The Girl-Fish at the heart of the story is actually a nameless girl who has been transformed into a fish. She was quite useless to her parents and idled her time while they worked, and only when her mother was truly exhausted, did she help out. After mending a fishing net, the girl encounters a beautiful fish that she wants for her dinner.

‘Well, you are a beauty!’ she cried to herself; but the fish looked up to her and said:

‘You had better not kill me, for, if you do, I will turn you into a fish yourself!’

The fish, like the fish in many fairy tales, is magical, and warns the girl not to kill her, for the girl will be turned into a fish herself. The girl doesn’t heed the warning and brings it home to her mother, who also warns her not to eat the fish. She eats the fish and immediately finds herself transformed into a fish.

‘I am not a fish at all,’ said the new-comer, swallowing a great deal of salt water as she spoke; for you cannot learn how to be a proper fish all in a moment. ‘I am not a fish at all, but a girl; at least I was a girl a few minutes ago, only–‘ And she ducked her head under the waves so that they should not see her crying.
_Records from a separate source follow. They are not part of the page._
-- pv_equiv track=rewrite | github.com/get-tmonier/argot | engine/argot/scoring/scorers/sequential_import_bpe.py | _blank_prose_lines
-- ===== SOURCE A (Python) =====
-- def _blank_prose_lines(src: str, ranges: frozenset[int]) -> str:
--     """Return *src* with every 1-indexed line number in *ranges* replaced by an empty string.
--
--     Used to suppress prose (docstrings, comments) before BPE scoring so that
--     natural-language tokens don't inflate the BPE score.
--     """
--     if not ranges:
--         return src
--     lines = src.splitlines(keepends=True)
--     result: list[str] = []
--     for i, line in enumerate(lines, start=1):
--         if i in ranges:
--             # Preserve the trailing newline (if any) so line count is stable
--             result.append("\n" if line.endswith("\n") else "")
--         else:
--             result.append(line)
--     return "".join(result)
-- ===== SOURCE B (Python) =====
-- def _blank_prose_lines(src: str, ranges: frozenset[int]) -> str:
--     """Blank out the 1-indexed lines in *ranges*, keeping their trailing newlines."""
--     lines = src.splitlines(keepends=True)
--     for n in ranges:
--         if 1 <= n <= len(lines):
--             lines[n - 1] = "\n" if lines[n - 1].endswith("\n") else ""
--     return "".join(lines)
-- ===== Notes on version B (the rewrite author's own statement) =====
-- stated objective: simpler
-- what changed: B iterates over the sparse set of blanked line numbers and index-assigns into the mutable line list, instead of A's enumerate-scan of every line with a membership test per line; the empty-ranges early return disappears.
import Mathlib
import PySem

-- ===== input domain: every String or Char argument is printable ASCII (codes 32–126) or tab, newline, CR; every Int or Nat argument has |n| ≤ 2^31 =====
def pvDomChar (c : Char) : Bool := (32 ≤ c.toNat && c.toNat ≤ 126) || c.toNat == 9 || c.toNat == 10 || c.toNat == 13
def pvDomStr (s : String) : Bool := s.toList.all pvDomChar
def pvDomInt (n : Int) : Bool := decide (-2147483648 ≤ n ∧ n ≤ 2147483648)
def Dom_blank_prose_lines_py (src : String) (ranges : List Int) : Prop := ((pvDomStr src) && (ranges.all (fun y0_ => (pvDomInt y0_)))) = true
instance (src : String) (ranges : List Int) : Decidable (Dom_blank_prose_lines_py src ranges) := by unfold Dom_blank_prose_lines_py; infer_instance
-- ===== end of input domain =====

-- B blanks by iterating the sparse line numbers and index-assigning, instead of A's
-- enumerate-scan of every line with a per-line membership test; return values agree on Dom.

-- shared helper: src.splitlines(keepends=True), exact on Dom's characters (\n, \r, \r\n)
def pvSplitKeep : List Char → List Char → List (List Char)
  | [], cur => if cur = [] then [] else [cur.reverse]
  | '\n' :: rest, cur => ('\n' :: cur).reverse :: pvSplitKeep rest []
  | '\r' :: '\n' :: rest, cur => ('\n' :: '\r' :: cur).reverse :: pvSplitKeep rest []
  | '\r' :: rest, cur => ('\r' :: cur).reverse :: pvSplitKeep rest []
  | c :: rest, cur => pvSplitKeep rest (c :: cur)

-- shared helper: '"\n" if line.endswith("\n") else ""'
def pvBlankLine (l : List Char) : List Char :=
  if l.getLast? = some '\n' then ['\n'] else []

-- ===== PORT A =====
-- 'for i, line in enumerate(lines, start=1): …' building `result`
def pvLoopA (ranges : List Int) (i : Int) : List (List Char) → List (List Char)
  | [] => []
  | l :: rest => (if i ∈ ranges then pvBlankLine l else l) :: pvLoopA ranges (i + 1) rest

def blank_prose_lines_py (src : String) (ranges : List Int) : String :=
  if ranges = [] then src
  else String.ofList ((pvLoopA ranges 1 (pvSplitKeep src.toList [])).flatten)

-- ===== PORT B =====
-- 'for n in ranges: if 1 <= n <= len(lines): lines[n-1] = …'
def pvLoopB : List Int → List (List Char) → List (List Char)
  | [], ls => ls
  | n :: rs, ls =>
      pvLoopB rs
        (if 1 ≤ n ∧ n ≤ (ls.length : Int) then
          ls.set (n - 1).toNat (pvBlankLine (ls.getD (n - 1).toNat []))
        else ls)

def blank_prose_lines_py_alt (src : String) (ranges : List Int) : String :=
  String.ofList ((pvLoopB ranges (pvSplitKeep src.toList [])).flatten)

-- ===== PRECONDITION & SPEC =====
def Spec_blank_prose_lines_py (src : String) (ranges : List Int) (out : String) : Prop := out = blank_prose_lines_py_alt src ranges
instance (src : String) (ranges : List Int) (out : String) : Decidable (Spec_blank_prose_lines_py src ranges out) := by unfold Spec_blank_prose_lines_py; infer_instance

-- ===== CLAIM (what is proved, stated in full; the proofs are below) =====
def Claim_equal_blank_prose_lines_py : Prop := ∀ (src : String) (ranges : List Int), Dom_blank_prose_lines_py src ranges → Spec_blank_prose_lines_py src ranges (blank_prose_lines_py src ranges)

-- ===== LEMMAS AND PROOFS =====

theorem pvBlankLine_idem (l : List Char) : pvBlankLine (pvBlankLine l) = pvBlankLine l := by
  unfold pvBlankLine; split <;> simp

theorem pvSplitKeep_flatten (cs cur : List Char) :
    (pvSplitKeep cs cur).flatten = cur.reverse ++ cs := by
  induction cs, cur using pvSplitKeep.induct <;> simp_all [pvSplitKeep]

theorem pvLoopA_length (ranges : List Int) (i : Int) (ls : List (List Char)) :
    (pvLoopA ranges i ls).length = ls.length := by
  induction ls generalizing i <;> simp_all [pvLoopA]

theorem pvLoopA_getD (ranges : List Int) (ls : List (List Char)) :
    ∀ (i : Int) (j : Nat), j < ls.length →
      (pvLoopA ranges i ls).getD j [] =
        if (i + j) ∈ ranges then pvBlankLine (ls.getD j []) else ls.getD j [] := by
  induction ls with
  | nil => intro i j h; simp at h
  | cons l rest ih =>
    intro i j h
    cases j with
    | zero => simp [pvLoopA]
    | succ k =>
      have := ih (i + 1) k (by simpa using h)
      simp only [pvLoopA, List.getD_cons_succ, this]
      have : i + 1 + (k : Int) = i + (k + 1 : Nat) := by push_cast; ring
      rw [this]

theorem pvLoopB_length (rs : List Int) (ls : List (List Char)) :
    (pvLoopB rs ls).length = ls.length := by
  induction rs generalizing ls with
  | nil => simp [pvLoopB]
  | cons n rs ih => simp only [pvLoopB]; rw [ih]; split <;> simp

theorem pvLoopB_getD (rs : List Int) :
    ∀ (ls : List (List Char)) (j : Nat), j < ls.length →
      (pvLoopB rs ls).getD j [] =
        if ((j : Int) + 1) ∈ rs then pvBlankLine (ls.getD j []) else ls.getD j [] := by
  induction rs with
  | nil => intro ls j h; simp [pvLoopB]
  | cons n rs ih =>
    intro ls j h
    simp only [pvLoopB]
    by_cases hb : 1 ≤ n ∧ n ≤ (ls.length : Int)
    · rw [if_pos hb]
      set m := (n - 1).toNat with hm
      have hset : (ls.set m (pvBlankLine (ls.getD m []))).getD j [] =
          if m = j then pvBlankLine (ls.getD j []) else ls.getD j [] := by
        simp only [List.getD, List.getElem?_set]
        split
        · next heq => subst heq; rw [if_pos h]; simp
        · rfl
      have hlen : (ls.set m (pvBlankLine (ls.getD m []))).length = ls.length := by simp
      rw [ih _ j (by rw [hlen]; exact h), hset]
      by_cases hmj : m = j
      · have hn : n = (j : Int) + 1 := by omega
        rw [if_pos hmj]
        rw [if_pos (show ((j : Int) + 1) ∈ n :: rs by rw [hn]; exact List.mem_cons_self ..)]
        by_cases hr : ((j : Int) + 1) ∈ rs
        · rw [if_pos hr, pvBlankLine_idem]
        · rw [if_neg hr]
      · rw [if_neg hmj]
        have hn : ¬((j : Int) + 1 = n) := by omega
        by_cases hr : ((j : Int) + 1) ∈ rs
        · rw [if_pos hr, if_pos (List.mem_cons_of_mem _ hr)]
        · rw [if_neg hr, if_neg (by simp [List.mem_cons, hr, hn])]
    · rw [if_neg hb]
      rw [ih ls j h]
      have hn : ¬((j : Int) + 1 = n) := by rw [not_and_or] at hb; omega
      simp [List.mem_cons, hn]

theorem pvLoops_eq (ranges : List Int) (ls : List (List Char)) :
    pvLoopA ranges 1 ls = pvLoopB ranges ls := by
  apply List.ext_getElem
  · rw [pvLoopA_length, pvLoopB_length]
  · intro j h1 h2
    have hj : j < ls.length := by rw [pvLoopA_length] at h1; exact h1
    have a := pvLoopA_getD ranges ls 1 j hj
    have b := pvLoopB_getD ranges ls j hj
    have ha : (pvLoopA ranges 1 ls)[j] = (pvLoopA ranges 1 ls).getD j [] := by
      rw [List.getD_eq_getElem?_getD, List.getElem?_eq_getElem h1]; rfl
    have hb : (pvLoopB ranges ls)[j] = (pvLoopB ranges ls).getD j [] := by
      rw [List.getD_eq_getElem?_getD, List.getElem?_eq_getElem h2]; rfl
    rw [ha, hb, a, b]
    have : (1 : Int) + j = (j : Int) + 1 := by ring
    rw [this]

-- ===== VERDICT (by name: the statement is the Claim_ definition above) =====
theorem blank_prose_lines_py_spec : Claim_equal_blank_prose_lines_py := by
  intro src ranges _
  show blank_prose_lines_py src ranges = blank_prose_lines_py_alt src ranges
  unfold blank_prose_lines_py blank_prose_lines_py_alt
  split
  · next h =>
    subst h
    simp [pvLoopB, pvSplitKeep_flatten, String.ofList_toList]
  · rw [pvLoops_eq]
When reading the story for the first time, I thought that the girl would simply be transformed into a fish, made to do a few tasks, and then once she had learned her lesson, she would simply be given her human form, but the tale has so much more to offer the reader. The princess is active, and goes on her quest not for love, but for redeeming herself for a wicked deed.

Now, when she plunged deeper her eyes fell upon strange things.

Wedges of gold, great anchors, heaps of pearl, inestimable stones, unvalued jewels– all scattered in the bottom of the sea! Dead men’s bones were there also, and long white creatures who had never seen the light, for they mostly dwelt in the clefts of rocks where the sun’s rays could not come.

Once in the sea, the girl-fish encounters other fish who made the same mistake of eating a magic fish, and is taken to meet the queen of the fishes, a mermaid who lives in a splendid palace. She learns the origin of the queen of the fishes, and discovers that the queen too used to be human, and was transformed into a fish after she threw herself into the sea. A giant had stolen her crown and enchanted her husband to believe the giant’s daughter was the queen. What follows is a story where the girl-fish decides to retrieve the queen’s crown, and the queen of the fishes gives her the power to turn into any animal by striking her forehead and calling out its name.

In a moment the small, slimy body disappeared, and in its place stood a beautiful beast with branching horns and slender legs, quivering with longing to be gone. Throwing back her head and snuffing the air, she broke into a run, leaping easily over the rivers and walls that stood in her way.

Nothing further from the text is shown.